Cal-Maine Foods Inc.

A recent search using this "decent value" method has identified Cal-Maine Foods Inc. (NASDAQ:CALM), the biggest producer and distributor of shell eggs in the United States. The company's integrated work, from feed production to egg packaging, and its varied products including conventional, cage-free, and organic eggs, establish it as a leader in a steady consumer staples area. For value investors, the attraction is not in uncertain growth stories but in sound financials available at a sensible price. A close look at Cal-Maine's fundamentals indicates it may match this description, pairing strong operational measures with a valuation that seems low.

Valuation: A Central Part of the Strategy

The valuation rating is the beginning for any value investment, as it directly measures the difference between market price and perceived intrinsic value. A high valuation score shows a stock is priced low compared to its financial performance and assets, which is the main situation value investors look for.

Cal-Maine's fundamental report gives it a Valuation Rating of 7 out of 10, showing it is priced well compared to similar companies and the wider market. Important measures backing this include:

  • A trailing Price-to-Earnings (P/E) ratio of 3.68, which is much lower than the industry average of 20.88 and the S&P 500 average of 27.10. This makes CALM less expensive than about 98% of its industry.
  • An Enterprise Value to EBITDA ratio and a Price-to-Free Cash Flow ratio that are also some of the best in the food products industry, showing the market is pricing the company's cash-generating ability cautiously.
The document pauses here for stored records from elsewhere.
-- B drops A's grouping machinery (descending in-place sort, stride loop over m-slices with min()
-- and break): it sorts ascending and, in one pass, sums exactly the elements whose distance from
-- the end is a multiple of m, times m — objective: simpler. A sorts `score` in place, B does not
-- mutate its argument: the equivalence proved here is about the RETURN value only.

-- ===== PORT A =====
-- the loop 'for i in range(0, len(score), m): if len(score[i:i+m]) < m: break; price += min(...)*m'
-- (`min` is only evaluated when the slice has length m ≥ 1, hence nonempty, so `.getD 0` is never hit)
def solutionLoop (s : List Int) (m : Int) : List Int → Int → Int
  | [], price => price
  | i :: rest, price =>
    let seg := PySem.List.slice s (some i) (some (i + m))
    if (seg.length : Int) < m then price
    else solutionLoop s m rest (price + ((PySem.List.min? seg (fun x => x)).getD 0) * m)

def solution (_k : Int) (m : Int) (score : List Int) : Int :=
  if (score.length : Int) < m then 0
  else
    let s := PySem.List.sorted score (fun x => x) true
    solutionLoop s m (PySem.List.pyRange 0 (s.length : Int) m) 0

-- ===== PORT B =====
-- 's = sorted(score); n = len(s); return m * sum(x for i, x in enumerate(s) if (n - i) % m == 0)'
def solution_alt (_k : Int) (m : Int) (score : List Int) : Int :=
  let s := PySem.List.sorted score (fun x => x) false
  let n : Int := (s.length : Int)
  m * (((PySem.List.enumerate s 0).filter
          (fun p => PySem.Int.mod (n - p.1) m == 0)).map (fun p => p.2)).sum

-- ===== PRECONDITION & SPEC =====
-- Pre_ restricts to positive group size m, the task's natural domain (m is how many apples go in
-- a box): at m = 0 A raises ValueError (zero range step) and B raises ZeroDivisionError; for
-- m < 0 no behaviour is specified and the two programs may disagree, so m ≤ 0 is excluded.
def Pre_solution (_k : Int) (m : Int) (_score : List Int) : Prop := 1 ≤ m
instance (k : Int) (m : Int) (score : List Int) : Decidable (Pre_solution k m score) := by unfold Pre_solution; infer_instance
def pvWitness_solution : Int × Int × List Int := (4, 3, [1, 2, 3, 1, 2])

def Spec_solution (k : Int) (m : Int) (score : List Int) (out : Int) : Prop := out = solution_alt k m score
instance (k : Int) (m : Int) (score : List Int) (out : Int) : Decidable (Spec_solution k m score out) := by unfold Spec_solution; infer_instance

-- ===== CLAIM (what is proved, stated in full; the proofs are below) =====
def Claim_equal_solution : Prop := ∀ (k : Int) (m : Int) (score : List Int), Dom_solution k m score → Pre_solution k m score → Spec_solution k m score (solution k m score)

-- ===== LEMMAS AND PROOFS =====

-- sum of the last elements of the successive full m-blocks of a descending list s
def lsum (m : Nat) (s : List Int) : Int :=
  if _h : 0 < m ∧ m ≤ s.length then
    PySem.List.pyGetD s ((m : Int) - 1) 0 + lsum m (s.drop m)
  else 0
termination_by s.length
decreasing_by simp [List.length_drop]; omega

theorem lsum_of_le {m : Nat} {s : List Int} (hm : 0 < m) (h : m ≤ s.length) :
    lsum m s = PySem.List.pyGetD s ((m : Int) - 1) 0 + lsum m (s.drop m) := by
  rw [lsum, dif_pos ⟨hm, h⟩]

theorem lsum_of_lt {m : Nat} {s : List Int} (h : s.length < m) : lsum m s = 0 := by
  rw [lsum, dif_neg (by omega)]

-- the last element of a descending-pairwise nonempty list is a minimum
theorem getLast_le_of_pairwise {l : List Int} (hp : l.Pairwise (fun a b => b ≤ a)) (h : l ≠ []) :
    ∀ y ∈ l, l.getLast h ≤ y := by
  induction l with
  | nil => simp at h
  | cons x t ih =>
    intro y hy
    rcases List.pairwise_cons.mp hp with ⟨hx, ht⟩
    cases t with
    | nil =>
      have : y = x := by simpa using hy
      simp [this]
    | cons z u =>
      rw [List.getLast_cons (by simp)]
      rcases List.mem_cons.mp hy with hy | hy
      · subst hy; exact le_trans (ih ht (by simp) z (by simp)) (hx z (by simp))
      · exact ih ht (by simp) y hy

-- min(first m elements) of a descending-pairwise list is its (m-1)-st element
theorem min_take_eq {s : List Int} {m : Nat} (hp : s.Pairwise (fun a b => b ≤ a))
    (hm : 0 < m) (hlen : m ≤ s.length) :
    ((PySem.List.min? (s.take m) (fun x => x)).getD 0) = PySem.List.pyGetD s ((m : Int) - 1) 0 := by
  have hne : s.take m ≠ [] := by
    rw [Ne, List.take_eq_nil_iff]
    rintro (h | h)
    · omega
    · subst h; simp at hlen; omega
  obtain ⟨v, hv⟩ : ∃ v, PySem.List.min? (s.take m) (fun x => x) = some v := by
    cases hmin : PySem.List.min? (s.take m) (fun x => x) with
    | none => exact absurd ((PySem.List.min?_eq_none_iff _ _).mp hmin) hne
    | some v => exact ⟨v, rfl⟩
  have htl : (s.take m).length = m := by simp; omega
  have hlast : (s.take m).getLast hne = s[m - 1]'(by omega) := by
    rw [List.getLast_eq_getElem]
    have h1 : (s.take m)[(s.take m).length - 1]'(by simp; omega)
        = s[(s.take m).length - 1]'(by simp; omega) := List.getElem_take
    rw [h1]
    congr 1
    omega
  have hptake : (s.take m).Pairwise (fun a b => b ≤ a) :=
    List.Pairwise.sublist (List.take_sublist m s) hp
  have h1 : v ≤ (s.take m).getLast hne := PySem.List.min?_isMin hv _ (List.getLast_mem hne)
  have h2 : (s.take m).getLast hne ≤ v :=
    getLast_le_of_pairwise hptake hne v (PySem.List.min?_mem hv)
  have hcast : ((m : Int) - 1) = ((m - 1 : Nat) : Int) := by omega
  rw [hv, hcast, PySem.List.pyGetD_natCast]
  have hg : s.getD (m - 1) 0 = s[m - 1]'(by omega) := List.getD_eq_getElem s 0 (by omega)
  rw [Option.getD_some, hg, ← hlast]
  exact le_antisymm h1 h2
While the forward P/E ratio is higher at 19.05, showing expected earnings normalization, it stays below the S&P 500 average. For a value investor, these standard valuation multiples indicate the stock is not weighed down by high market expectations, offering that important entry point at a price below clear business value.

Financial Health: The Base of Safety

A good financial health rating is essential for a careful value investment. It confirms the company has the steadiness to endure economic declines and the soundness to continue operating without high risk of financial trouble, important parts of the "margin of safety."

Cal-Maine does very well here, receiving a perfect Health Rating of 10. The company's balance sheet is very clean and strong:

  • It has no debt, leading to a Debt-to-Equity ratio of 0. This removes interest expense risk and gives great financial adaptability.
  • Liquidity is excellent, with a Current Ratio of 8.02 and a Quick Ratio of 6.46, much better than industry standards and showing a better ability to meet short-term needs.
  • An Altman-Z score of 9.97 clearly shows a very low near-term risk of bankruptcy.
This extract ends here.